Sunday, January 19, 2014

Perfect Garlic Puree/Thum

Garlic Puree or Thum
This is a robust dip, eaten with grilled or roasted chicken. I’ve tried many variations, made sometimes with potato,  or yoghurt in Bayridge, but I have to say that Chef Kamal’s recipe is supreme. It is light and fluffy, with a good strong taste of garlic and everyone who loves this puree, asks how I made it. Found in Classic Lebanese Cuisine by Chef Kamal Al-Faqih, follow his meticulous instructions and you will also have perfection.

This can be prepared several days ahead. It should last for weeks in an air tight container.

Ingredients

1 cup fresh cloves of garlic, peeled and at room temperature
2 teaspoons salt
4 cups canola oil
1/2 cup fresh lemon juice strained or 1/2 cup lemon juice from concentrate.

Directions

Place the garlic and salt in a food processor fitted with a sharp metal blade (be sure the food processor bowl, blade, lid and utensils are completely dry before you begin or the mixture may separate while you are processing) Pulse the garlic until it is finely chopped and uniform in size. Use a dry spatula to scrape down the sides of the bowl a few times.

Now start processing again, this time continuously as you slowly add 1/2 cup of the oil, pouring it in a steady thread-like stream and allowing it to emulsify with the garlic.
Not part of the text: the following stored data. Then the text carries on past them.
-- B's outer loop: first occurrence of each key inserts its value; later duplicates are skipped.
theorem pv_B_outer (V : String → List String) (l : List String)
    (d : PySem.Dict String (List String)) (hnd : d.keys.Nodup) :
    (l.foldl (fun result p =>
        if result.contains p then result else result.insert p (V p)) d).keys
      = PySem.Set.update d.keys l ∧
    (l.foldl (fun result p =>
        if result.contains p then result else result.insert p (V p)) d).keys.Nodup ∧
    ∀ c, (l.foldl (fun result p =>
        if result.contains p then result else result.insert p (V p)) d).getD c [] =
      if d.contains c then d.getD c [] else if c ∈ l then V c else [] := by
  induction l generalizing d with
  | nil =>
    refine ⟨rfl, hnd, fun c => ?_⟩
    by_cases hc : d.contains c = true
    · rw [if_pos hc]; simp
    · have hc' : d.contains c = false := by simpa using hc
      rw [if_neg (by simp [hc'])]
      simp only [List.foldl_nil, List.not_mem_nil, if_false]
      exact PySem.Dict.getD_of_not_contains _ _ hc'
  | cons p l ih =>
    by_cases hp : d.contains p = true
    · obtain ⟨ok, ond, og⟩ := ih d hnd
      rw [List.foldl_cons, if_pos hp]
      refine ⟨?_, ond, ?_⟩
      · rw [ok]
        have hmem : p ∈ d.keys := (PySem.Dict.contains_iff_mem_keys d p).mp hp
        simp [PySem.Set.update, PySem.Set.add, PySem.Set.contains, hmem]
      · intro c
        rw [og c]
        by_cases hdc : d.contains c = true
        · rw [if_pos hdc, if_pos hdc]
        · have hcp : c ≠ p := fun h => hdc (h ▸ hp)
          rw [if_neg hdc, if_neg hdc]
          simp [List.mem_cons, hcp]
    · have hp' : d.contains p = false := by simpa using hp
      have hpk : p ∉ d.keys := fun hm => by
        rw [(PySem.Dict.contains_iff_mem_keys d p).mpr hm] at hp'; cases hp'
      have hnd1 : (d.insert p (V p)).keys.Nodup := PySem.Dict.nodup_keys_insert d p _ hnd
      obtain ⟨ok, ond, og⟩ := ih (d.insert p (V p)) hnd1
      rw [List.foldl_cons, if_neg hp]
      refine ⟨?_, ond, ?_⟩
      · rw [ok, PySem.Dict.keys_insert_of_not_contains _ _ hp']
        simp [PySem.Set.update, PySem.Set.add, PySem.Set.contains, hpk]
      · intro c
        rw [og c]
        by_cases hcp : c = p
        · subst hcp
          rw [if_pos (PySem.Dict.contains_insert_self d c (V c)),
              PySem.Dict.getD_insert, if_pos rfl, if_neg (by simp [hp']),
              if_pos (List.mem_cons_self ..)]
        · rw [PySem.Dict.getD_insert, if_neg hcp,
              PySem.Dict.contains_insert]
          have : (c == p) = false := by simpa using hcp
          rw [this, Bool.false_or]
          by_cases hdc : d.contains c = true
          · rw [if_pos hdc, if_pos hdc]
          · rw [if_neg hdc, if_neg hdc]
            simp [List.mem_cons, hcp]

-- ===== VERDICT (by name: the statement is the Claim_ definition above) =====
theorem build_subpattern_map_spec : Claim_equal_build_subpattern_map := by
  intro patterns _
  unfold Spec_build_subpattern_map build_subpattern_map build_subpattern_map_alt
  -- A side
  obtain ⟨ak, and_, ag⟩ := pv_A_outer patterns patterns PySem.Dict.empty (by simp)
  have akeys : (patterns.foldl (fun sub_map p =>
      patterns.foldl (fun d q =>
          if q ≠ p ∧ PySem.Str.len q < PySem.Str.len p ∧ PySem.Str.isIn q p = true then
            d.modify p [] (fun xs => xs ++ [q])
          else d) (sub_map.insert p [])) PySem.Dict.empty).keys = PySem.List.dedup patterns := by
    rw [ak, PySem.List.dedup_eq_ofList]; rfl
  rw [PySem.Dict.items_eq_map_keys _ and_ [], akeys]
  -- B side
  obtain ⟨bk, bnd, bg⟩ := pv_B_outer (pvVal (pvOcc patterns) patterns) patterns PySem.Dict.empty (by simp)
  have bkeys : (patterns.foldl (fun result p =>
      if result.contains p then result else result.insert p (pvVal (pvOcc patterns) patterns p))
      PySem.Dict.empty).keys = PySem.List.dedup patterns := by
    rw [bk, PySem.List.dedup_eq_ofList]; rfl
  rw [PySem.Dict.items_eq_map_keys _ bnd [], bkeys]
  apply List.map_congr_left
  intro k hkmem
  have hkpat : k ∈ patterns := (PySem.List.mem_dedup patterns k).mp hkmem
  have hA := ag k
  have hB := bg k
  rw [if_pos hkpat] at hA
  rw [if_neg (by simp [PySem.Dict.contains_empty]), if_pos hkpat] at hB
  rw [hA, hB, pv_Bval]
  simp only [Prod.mk.injEq, true_and]
  apply List.filter_congr
  intro q _
  simp only [decide_eq_decide]
  exact pv_cond_iff k q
Once it is combined, add 2 teaspoons lemon juice, one at a time.
Slowly add a second 1/2 cup of oil in a thread-like stream, followed by 1 tablespoon lemon juice. Take your time while adding the oil, allowing it to properly emulsify with the garlic and lemon juice.
Now slowly add a third 1/2 cup canola oil followed by 2 tablespoons lemon juice, one at a tiem.
Slowly add a fourth 1/2 cup oil in a thread-like stream, followed by 2 tablespoons and 1 teaspoon lemon juice, one at a time. Slowly add 1 cup of oil followed by remaining 2 tablespoons lemon juice one at a time. Finally add the last cup of oil slowly.

Continue to process until you have a uniform, thick garlic emulsion. Scrape down the sides of the owl and continue to process another minute or two. The final consistency should be like fluffy mayonnaise.

Transfer the garlic puree to a container and refrigerate covered with a piece of paper towel overnight to prevent condensation. Cover with a lid the next day.

Follow these directions and you will have created a heavenly dish!